• _How to complete this task_: From the first line of the entries below to the line with "simp only [PySem.Dict.get?_insert_self, pvEncode]", give each line again exactly.

Collected data entries:
_ _ _

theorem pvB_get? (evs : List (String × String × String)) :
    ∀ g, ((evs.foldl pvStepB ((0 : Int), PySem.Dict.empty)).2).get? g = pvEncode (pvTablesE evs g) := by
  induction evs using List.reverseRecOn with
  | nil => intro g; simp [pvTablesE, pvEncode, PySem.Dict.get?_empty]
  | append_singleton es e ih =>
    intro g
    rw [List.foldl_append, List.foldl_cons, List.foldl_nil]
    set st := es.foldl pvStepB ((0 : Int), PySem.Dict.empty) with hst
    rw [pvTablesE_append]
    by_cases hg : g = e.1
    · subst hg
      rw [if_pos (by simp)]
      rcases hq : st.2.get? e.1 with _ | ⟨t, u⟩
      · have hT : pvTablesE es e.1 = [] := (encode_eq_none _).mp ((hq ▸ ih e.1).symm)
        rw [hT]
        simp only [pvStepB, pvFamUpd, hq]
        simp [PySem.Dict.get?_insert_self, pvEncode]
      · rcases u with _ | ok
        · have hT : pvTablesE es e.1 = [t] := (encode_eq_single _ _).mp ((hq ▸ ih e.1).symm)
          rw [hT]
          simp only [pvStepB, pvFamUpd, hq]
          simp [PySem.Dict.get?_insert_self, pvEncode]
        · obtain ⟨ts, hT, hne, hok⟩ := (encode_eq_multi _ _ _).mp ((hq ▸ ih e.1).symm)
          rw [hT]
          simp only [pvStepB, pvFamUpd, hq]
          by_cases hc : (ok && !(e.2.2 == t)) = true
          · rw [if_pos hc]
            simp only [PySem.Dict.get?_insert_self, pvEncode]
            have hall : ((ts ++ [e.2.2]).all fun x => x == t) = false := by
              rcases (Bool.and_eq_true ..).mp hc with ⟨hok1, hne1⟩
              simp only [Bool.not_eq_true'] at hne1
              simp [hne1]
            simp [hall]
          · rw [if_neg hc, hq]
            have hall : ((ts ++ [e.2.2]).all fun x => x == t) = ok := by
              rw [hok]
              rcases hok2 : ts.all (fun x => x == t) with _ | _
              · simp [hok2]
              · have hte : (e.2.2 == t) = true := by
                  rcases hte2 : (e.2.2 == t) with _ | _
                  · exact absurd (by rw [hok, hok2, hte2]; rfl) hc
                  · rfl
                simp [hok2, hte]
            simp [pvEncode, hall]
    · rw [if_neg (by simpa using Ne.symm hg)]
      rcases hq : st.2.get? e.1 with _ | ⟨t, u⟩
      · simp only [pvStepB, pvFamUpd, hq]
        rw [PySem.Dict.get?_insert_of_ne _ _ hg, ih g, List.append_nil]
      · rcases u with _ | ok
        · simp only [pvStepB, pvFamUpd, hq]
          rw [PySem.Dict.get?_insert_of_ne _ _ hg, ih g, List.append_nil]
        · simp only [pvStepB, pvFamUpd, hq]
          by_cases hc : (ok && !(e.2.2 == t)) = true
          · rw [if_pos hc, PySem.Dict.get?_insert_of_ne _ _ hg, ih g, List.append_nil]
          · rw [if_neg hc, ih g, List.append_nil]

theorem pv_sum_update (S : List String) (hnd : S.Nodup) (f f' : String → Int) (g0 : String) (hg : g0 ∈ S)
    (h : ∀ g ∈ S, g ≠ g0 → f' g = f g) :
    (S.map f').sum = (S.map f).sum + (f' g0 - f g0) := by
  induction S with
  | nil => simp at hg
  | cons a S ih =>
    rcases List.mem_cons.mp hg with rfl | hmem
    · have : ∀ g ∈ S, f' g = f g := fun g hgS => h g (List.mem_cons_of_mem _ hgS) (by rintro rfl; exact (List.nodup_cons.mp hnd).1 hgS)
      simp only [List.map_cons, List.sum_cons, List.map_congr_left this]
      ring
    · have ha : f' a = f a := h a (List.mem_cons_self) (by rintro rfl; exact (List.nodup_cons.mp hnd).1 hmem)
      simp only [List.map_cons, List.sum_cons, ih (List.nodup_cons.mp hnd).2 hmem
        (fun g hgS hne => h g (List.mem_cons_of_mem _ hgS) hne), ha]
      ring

_ _ _

• _Answer to the problem_:
theorem pvB_get? (evs : List (String × String × String)) :
    ∀ g, ((evs.foldl pvStepB ((0 : Int), PySem.Dict.empty)).2).get? g = pvEncode (pvTablesE evs g) := by
  induction evs using List.reverseRecOn with
  | nil => intro g; simp [pvTablesE, pvEncode, PySem.Dict.get?_empty]
  | append_singleton es e ih =>
    intro g
    rw [List.foldl_append, List.foldl_cons, List.foldl_nil]
    set st := es.foldl pvStepB ((0 : Int), PySem.Dict.empty) with hst
    rw [pvTablesE_append]
    by_cases hg : g = e.1
    · subst hg
      rw [if_pos (by simp)]
      rcases hq : st.2.get? e.1 with _ | ⟨t, u⟩
      · have hT : pvTablesE es e.1 = [] := (encode_eq_none _).mp ((hq ▸ ih e.1).symm)
        rw [hT]
        simp only [pvStepB, pvFamUpd, hq]
        simp [PySem.Dict.get?_insert_self, pvEncode]
      · rcases u with _ | ok
        · have hT : pvTablesE es e.1 = [t] := (encode_eq_single _ _).mp ((hq ▸ ih e.1).symm)
          rw [hT]
          simp only [pvStepB, pvFamUpd, hq]
          simp [PySem.Dict.get?_insert_self, pvEncode]
        · obtain ⟨ts, hT, hne, hok⟩ := (encode_eq_multi _ _ _).mp ((hq ▸ ih e.1).symm)
          rw [hT]
          simp only [pvStepB, pvFamUpd, hq]
          by_cases hc : (ok && !(e.2.2 == t)) = true
          · rw [if_pos hc]
            simp only [PySem.Dict.get?_insert_self, pvEncode]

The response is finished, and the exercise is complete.